Please tell how many of the lines below contain "that", using only a number.

Data: Begin

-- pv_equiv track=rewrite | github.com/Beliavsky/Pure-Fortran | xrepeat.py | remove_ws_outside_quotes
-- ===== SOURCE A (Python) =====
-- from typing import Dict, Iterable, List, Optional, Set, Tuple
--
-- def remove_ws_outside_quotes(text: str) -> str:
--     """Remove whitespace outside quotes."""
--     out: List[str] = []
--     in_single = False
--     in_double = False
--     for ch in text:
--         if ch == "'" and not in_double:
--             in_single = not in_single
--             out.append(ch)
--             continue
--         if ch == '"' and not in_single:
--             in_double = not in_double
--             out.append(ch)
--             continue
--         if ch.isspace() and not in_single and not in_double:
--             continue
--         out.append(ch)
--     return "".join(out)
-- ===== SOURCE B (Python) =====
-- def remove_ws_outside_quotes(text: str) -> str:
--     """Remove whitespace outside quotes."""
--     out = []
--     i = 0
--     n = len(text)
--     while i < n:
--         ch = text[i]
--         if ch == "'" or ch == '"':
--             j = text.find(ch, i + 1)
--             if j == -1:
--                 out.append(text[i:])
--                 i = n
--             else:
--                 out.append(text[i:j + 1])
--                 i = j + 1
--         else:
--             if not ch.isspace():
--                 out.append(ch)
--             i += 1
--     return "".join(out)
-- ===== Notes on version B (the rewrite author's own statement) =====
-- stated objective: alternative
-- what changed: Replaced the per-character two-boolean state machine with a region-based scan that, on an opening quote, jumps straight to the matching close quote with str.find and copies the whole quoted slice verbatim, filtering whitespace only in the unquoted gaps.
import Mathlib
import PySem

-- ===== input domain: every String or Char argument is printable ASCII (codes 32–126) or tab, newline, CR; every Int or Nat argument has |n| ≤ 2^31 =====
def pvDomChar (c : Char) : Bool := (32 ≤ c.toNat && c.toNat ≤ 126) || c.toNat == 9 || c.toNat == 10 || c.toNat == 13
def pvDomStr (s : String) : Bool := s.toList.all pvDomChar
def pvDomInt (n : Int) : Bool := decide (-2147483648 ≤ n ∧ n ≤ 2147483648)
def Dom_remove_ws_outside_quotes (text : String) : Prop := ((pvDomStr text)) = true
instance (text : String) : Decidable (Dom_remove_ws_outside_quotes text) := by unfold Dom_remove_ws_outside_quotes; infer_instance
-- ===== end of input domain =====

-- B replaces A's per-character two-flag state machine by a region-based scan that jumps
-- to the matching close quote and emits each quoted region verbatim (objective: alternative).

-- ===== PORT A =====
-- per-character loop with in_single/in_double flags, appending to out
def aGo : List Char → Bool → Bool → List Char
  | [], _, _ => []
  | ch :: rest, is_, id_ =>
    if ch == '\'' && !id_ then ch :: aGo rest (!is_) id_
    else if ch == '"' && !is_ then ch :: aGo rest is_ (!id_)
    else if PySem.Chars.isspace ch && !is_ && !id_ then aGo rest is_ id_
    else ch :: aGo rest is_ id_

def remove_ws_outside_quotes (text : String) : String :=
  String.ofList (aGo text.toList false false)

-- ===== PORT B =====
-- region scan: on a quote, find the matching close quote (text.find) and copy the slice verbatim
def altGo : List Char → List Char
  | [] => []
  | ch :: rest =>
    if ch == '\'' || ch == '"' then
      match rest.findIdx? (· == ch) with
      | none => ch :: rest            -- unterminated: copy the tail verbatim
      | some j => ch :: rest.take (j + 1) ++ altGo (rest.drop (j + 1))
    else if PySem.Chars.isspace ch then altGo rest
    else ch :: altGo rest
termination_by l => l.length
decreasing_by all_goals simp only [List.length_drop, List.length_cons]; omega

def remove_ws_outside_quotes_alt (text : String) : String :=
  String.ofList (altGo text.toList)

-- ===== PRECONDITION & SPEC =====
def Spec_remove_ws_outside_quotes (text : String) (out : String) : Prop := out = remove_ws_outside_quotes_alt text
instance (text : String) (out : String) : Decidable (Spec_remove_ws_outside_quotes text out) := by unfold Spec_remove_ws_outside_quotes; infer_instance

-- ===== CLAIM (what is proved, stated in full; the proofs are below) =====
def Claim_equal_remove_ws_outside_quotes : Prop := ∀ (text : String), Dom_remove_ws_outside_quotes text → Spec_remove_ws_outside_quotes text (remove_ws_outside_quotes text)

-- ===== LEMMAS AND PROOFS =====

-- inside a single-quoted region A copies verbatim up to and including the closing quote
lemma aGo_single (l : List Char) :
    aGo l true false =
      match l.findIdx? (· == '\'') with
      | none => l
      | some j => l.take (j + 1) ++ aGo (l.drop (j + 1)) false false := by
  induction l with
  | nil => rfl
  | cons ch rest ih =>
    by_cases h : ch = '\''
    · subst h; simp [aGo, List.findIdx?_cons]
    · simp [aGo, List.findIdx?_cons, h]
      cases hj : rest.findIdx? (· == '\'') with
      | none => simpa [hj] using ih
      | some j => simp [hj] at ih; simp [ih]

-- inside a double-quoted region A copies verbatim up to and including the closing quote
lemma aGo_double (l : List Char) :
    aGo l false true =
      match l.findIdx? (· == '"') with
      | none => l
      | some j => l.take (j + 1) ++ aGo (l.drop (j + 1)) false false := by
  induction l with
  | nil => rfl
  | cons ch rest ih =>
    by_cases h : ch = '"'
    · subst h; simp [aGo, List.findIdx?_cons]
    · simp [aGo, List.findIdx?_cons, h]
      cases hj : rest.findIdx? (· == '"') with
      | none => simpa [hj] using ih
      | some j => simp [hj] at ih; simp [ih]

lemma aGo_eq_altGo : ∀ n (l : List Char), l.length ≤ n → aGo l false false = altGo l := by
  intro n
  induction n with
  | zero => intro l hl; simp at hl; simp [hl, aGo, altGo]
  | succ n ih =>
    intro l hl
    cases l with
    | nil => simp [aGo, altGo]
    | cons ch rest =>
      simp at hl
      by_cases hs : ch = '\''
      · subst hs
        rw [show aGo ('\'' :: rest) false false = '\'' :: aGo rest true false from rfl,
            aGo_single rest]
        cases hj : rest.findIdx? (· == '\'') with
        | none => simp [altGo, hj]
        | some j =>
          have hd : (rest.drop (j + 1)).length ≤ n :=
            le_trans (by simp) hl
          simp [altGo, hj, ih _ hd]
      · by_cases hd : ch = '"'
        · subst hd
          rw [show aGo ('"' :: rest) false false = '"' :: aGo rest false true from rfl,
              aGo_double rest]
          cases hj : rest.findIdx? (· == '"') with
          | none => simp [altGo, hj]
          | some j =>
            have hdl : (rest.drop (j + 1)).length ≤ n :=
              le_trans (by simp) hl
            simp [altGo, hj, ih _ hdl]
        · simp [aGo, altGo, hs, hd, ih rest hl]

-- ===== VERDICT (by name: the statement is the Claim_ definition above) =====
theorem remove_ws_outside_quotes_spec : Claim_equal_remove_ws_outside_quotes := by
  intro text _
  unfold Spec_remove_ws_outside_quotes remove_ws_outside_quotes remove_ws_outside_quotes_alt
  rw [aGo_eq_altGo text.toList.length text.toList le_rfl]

Data: End

# Result:
2